A1132. Cut Integer

Cutting an integer means to cut a K digits lone integer Z into two integers of (K/2) digits long integers A and B. For example, after cutting Z = 167334, we have A = 167 and B = 334. It is interesting to see that Z can be devided by the product of A and B, as 167334 / (167 × 334) = 3. Given an integer Z, you are supposed to test if it is such an integer.

Input Specification:

Each input file contains one test case. For each case, the first line gives a positive integer N (≤ 20). Then N lines follow, each gives an integer Z (10 ≤ Z <2^31).
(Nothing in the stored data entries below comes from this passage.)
-- pv_equiv track=rewrite | github.com/shartgers/book | skills/format-book-agent/scripts/build_print_pdf.py | _unicode_sans_bold_segment
-- ===== SOURCE A (Python) =====
-- def _unicode_sans_bold_segment(s: str) -> str:
--     """
--     Map ASCII A–Z, a–z, 0–9 to Mathematical Sans-Serif Bold so dc:description stays
--     plain-text (no HTML in OPF) while still appearing bold in readers and Calibre.
--     Other characters (punctuation, spaces) are left unchanged.
--     """
--     out: list[str] = []
--     for ch in s:
--         o = ord(ch)
--         if ord("A") <= o <= ord("Z"):
--             out.append(chr(0x1D5D4 + (o - ord("A"))))
--         elif ord("a") <= o <= ord("z"):
--             out.append(chr(0x1D5EE + (o - ord("a"))))
--         elif ord("0") <= o <= ord("9"):
--             out.append(chr(0x1D7EC + (o - ord("0"))))
--         else:
--             out.append(ch)
--     return "".join(out)
-- ===== SOURCE B (Python) =====
-- # B: three staged range-shift passes (uppercase, then lowercase, then digits),
-- # composed whole-string transformations instead of one loop with an if/elif cascade.
-- # Correct because characters produced by an earlier stage are astral codepoints
-- # that fall outside every later ASCII range, so stages never interfere.
--
-- def _shift_range(s: str, lo: str, hi: str, base: int) -> str:
--     return "".join(chr(base + (ord(c) - ord(lo))) if lo <= c <= hi else c for c in s)
--
-- def _unicode_sans_bold_segment(s: str) -> str:
--     s = _shift_range(s, "A", "Z", 0x1D5D4)
--     s = _shift_range(s, "a", "z", 0x1D5EE)
--     return _shift_range(s, "0", "9", 0x1D7EC)
-- ===== Notes on version B (the rewrite author's own statement) =====
-- stated objective: alternative
-- what changed: Replaces the single per-character loop with its if/elif/else cascade by a composition of three staged whole-string range-shift passes (uppercase, lowercase, digits); correct because earlier stages output astral codepoints outside every later ASCII range.
import Mathlib
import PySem

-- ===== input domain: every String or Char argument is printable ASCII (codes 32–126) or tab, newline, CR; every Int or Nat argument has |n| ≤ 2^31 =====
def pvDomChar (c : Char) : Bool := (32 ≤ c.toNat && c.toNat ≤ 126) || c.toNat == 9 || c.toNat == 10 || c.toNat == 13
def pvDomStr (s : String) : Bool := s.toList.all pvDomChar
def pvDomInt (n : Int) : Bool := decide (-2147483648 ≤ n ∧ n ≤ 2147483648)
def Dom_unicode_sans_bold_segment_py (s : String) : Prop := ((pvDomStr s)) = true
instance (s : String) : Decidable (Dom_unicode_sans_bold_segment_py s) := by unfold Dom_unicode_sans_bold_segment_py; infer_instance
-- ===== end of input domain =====

-- B replaces the one-pass if/elif cascade by three composed whole-string range-shift passes; same values, alternative decomposition.


-- ===== PORT A =====
-- loop appending one char per input char, branch cascade in A's order
def pvStepA (out : List Char) (ch : Char) : List Char :=
  let o := ch.toNat
  if 65 ≤ o ∧ o ≤ 90 then out ++ [Char.ofNat (0x1D5D4 + (o - 65))]
  else if 97 ≤ o ∧ o ≤ 122 then out ++ [Char.ofNat (0x1D5EE + (o - 97))]
  else if 48 ≤ o ∧ o ≤ 57 then out ++ [Char.ofNat (0x1D7EC + (o - 48))]
  else out ++ [ch]

def unicode_sans_bold_segment_py (s : String) : String :=
  String.mk (s.toList.foldl pvStepA [])

-- ===== PORT B =====
-- _shift_range: one whole-string pass shifting chars of [lo,hi] to base+offset
def pvShiftRange (s : List Char) (lo hi : Char) (base : Nat) : List Char :=
  s.map (fun c => if lo ≤ c ∧ c ≤ hi then Char.ofNat (base + (c.toNat - lo.toNat)) else c)

-- three staged passes, composed
def unicode_sans_bold_segment_py_alt (s : String) : String :=
  String.mk (pvShiftRange (pvShiftRange (pvShiftRange s.toList 'A' 'Z' 0x1D5D4) 'a' 'z' 0x1D5EE) '0' '9' 0x1D7EC)

-- ===== PRECONDITION & SPEC =====
def Spec_unicode_sans_bold_segment_py (s : String) (out : String) : Prop := out = unicode_sans_bold_segment_py_alt s
instance (s : String) (out : String) : Decidable (Spec_unicode_sans_bold_segment_py s out) := by unfold Spec_unicode_sans_bold_segment_py; infer_instance

-- ===== CLAIM (what is proved, stated in full; the proofs are below) =====
def Claim_equal_unicode_sans_bold_segment_py : Prop := ∀ (s : String), Dom_unicode_sans_bold_segment_py s → Spec_unicode_sans_bold_segment_py s (unicode_sans_bold_segment_py s)

-- ===== LEMMAS AND PROOFS =====

-- the three stages composed, as one per-char function
def pvStage3 (c : Char) : Char :=
  let f := fun (lo hi : Char) (base : Nat) (c : Char) =>
    if lo ≤ c ∧ c ≤ hi then Char.ofNat (base + (c.toNat - lo.toNat)) else c
  f '0' '9' 0x1D7EC (f 'a' 'z' 0x1D5EE (f 'A' 'Z' 0x1D5D4 c))

lemma pvShift_as_map (l : List Char) :
    pvShiftRange (pvShiftRange (pvShiftRange l 'A' 'Z' 0x1D5D4) 'a' 'z' 0x1D5EE) '0' '9' 0x1D7EC
      = l.map pvStage3 := by
  simp [pvShiftRange, pvStage3]

lemma pvCharAgree : ∀ n, n < 127 →
    pvStepA [] (Char.ofNat n) = [pvStage3 (Char.ofNat n)] := by
  decide

lemma pvStepA_eq (c : Char) (h : pvDomChar c = true) :
    pvStepA [] c = [pvStage3 c] := by
  have hn : c.toNat < 127 := by
    simp only [pvDomChar, Bool.or_eq_true, Bool.and_eq_true, decide_eq_true_eq,
      Nat.beq_eq_true_eq] at h
    omega
  have := pvCharAgree c.toNat hn
  rwa [Char.ofNat_toNat] at this

lemma pvStepA_acc (acc : List Char) (c : Char) :
    pvStepA acc c = acc ++ pvStepA [] c := by
  unfold pvStepA; dsimp only; split_ifs <;> simp

lemma pvFoldA (l : List Char) (h : l.all pvDomChar = true) :
    l.foldl pvStepA [] = l.map pvStage3 := by
  suffices H : ∀ acc, l.foldl pvStepA acc = acc ++ l.map pvStage3 by
    simpa using H []
  induction l with
  | nil => simp
  | cons c t ih =>
    simp only [List.all_cons, Bool.and_eq_true] at h
    intro acc
    simp only [List.foldl_cons, List.map_cons]
    rw [pvStepA_acc, pvStepA_eq c h.1, ih h.2]
    simp

-- ===== VERDICT (by name: the statement is the Claim_ definition above) =====
theorem unicode_sans_bold_segment_py_spec : Claim_equal_unicode_sans_bold_segment_py := by
  intro s hdom
  unfold Spec_unicode_sans_bold_segment_py unicode_sans_bold_segment_py unicode_sans_bold_segment_py_alt
  rw [pvShift_as_map]
  congr 1
  exact pvFoldA _ hdom
-- A's value: the same canonical list
lemma pvA_eq (items1 items2 : List (List Int)) :
    merge_similar_items3 items1 items2
      = (PySem.List.sorted (PySem.Set.ofList ((items1 ++ items2).map pvKey)) (fun x => x) false).map
          (fun c => (c, pvS (items1 ++ items2) c)) := by
  set xs := items1 ++ items2 with hxs
  set K := PySem.Set.ofList (xs.map pvKey) with hK
  have h1 : merge_similar_items3 items1 items2
      = PySem.List.sorted2 ((xs.foldl pvStep2 PySem.Dict.empty).items)
          (fun p => p.1) (fun p => p.2) false := by
    rw [merge_similar_items3, pvDictA]
  rw [h1, pvItems_foldl]
  have hinj : ∀ a ∈ K.map (fun c => (c, pvS xs c)), ∀ b ∈ K.map (fun c => (c, pvS xs c)),
      (fun p : Int × Int => p.1) a = (fun p : Int × Int => p.1) b → a = b := by
    intro a ha b hb hab
    rcases List.mem_map.mp ha with ⟨c1, _, rfl⟩
    rcases List.mem_map.mp hb with ⟨c2, _, rfl⟩
    simp only at hab
    rw [hab]
  rw [pvSorted2_eq_sorted _ _ _ hinj]
  apply PySem.List.sorted_eq_of_perm_of_pairwise_lt
  · exact List.Perm.map _ (PySem.List.sorted_perm K (fun x => x) false)
  · have := PySem.List.sorted_ofList_pairwise_lt (xs.map pvKey)
    rw [← hK] at this
    exact List.pairwise_map.mpr (by simpa using this)

-- ===== VERDICT (by name: the statement is the Claim_ definition above) =====
theorem merge_similar_items3_spec : Claim_equal_merge_similar_items3 := by
  intro items1 items2 _ _
  unfold Spec_merge_similar_items3
  rw [pvA_eq, pvAlt_eq]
It is guaranteed that the number of digits of Z is an even number.

Output Specification:

For each case, print a single line Yes if it is such a number, or No if not.

Sample Input:

3
167334
2333
12345678

Sample Output:

Yes
No
No

#include<iostream>
#include<cstdio>
using namespace std;
long long Z;
int num2Cut(long long Z){
    long long temp[500], bit, Z2 = Z;
    int pt = 0;
    do{
        bit = Z % 10;
        Z = Z / 10;
        temp[pt++] = bit;
    }while(Z != 0);
    long long a = 0, b = 0;
    for(int i = pt - 1; i >= pt / 2; i--){
        a = a * 10 + temp[i];
    }
    for(int i = pt / 2 - 1; i >= 0; i--){
        b = b * 10 + temp[i];
    }
    if(a*b == 0)
        return 0;
    if(Z2 % (a*b) == 0)
        return 1;
    else return 0;
}
int main(){
    int N;
    scanf("%d", &N);
    for(int i = 0; i < N; i++){
        scanf("%lld", &Z);
        int tag = num2Cut(Z);
        if(tag == 0)
            printf("No\n");
        else printf("Yes\n");
    }
    cin >> N;
    return 0;
}

总结：
1、题意：将一个位数为偶数的数字分成两半，看看这两半的乘积能不能被原数整除。
2、注意依次取一个数的各个位，得到的数组中是倒着的，由高位到低位。
2、在验证能否整除时，要注意被除数为0的情况。如1000被分成10和00.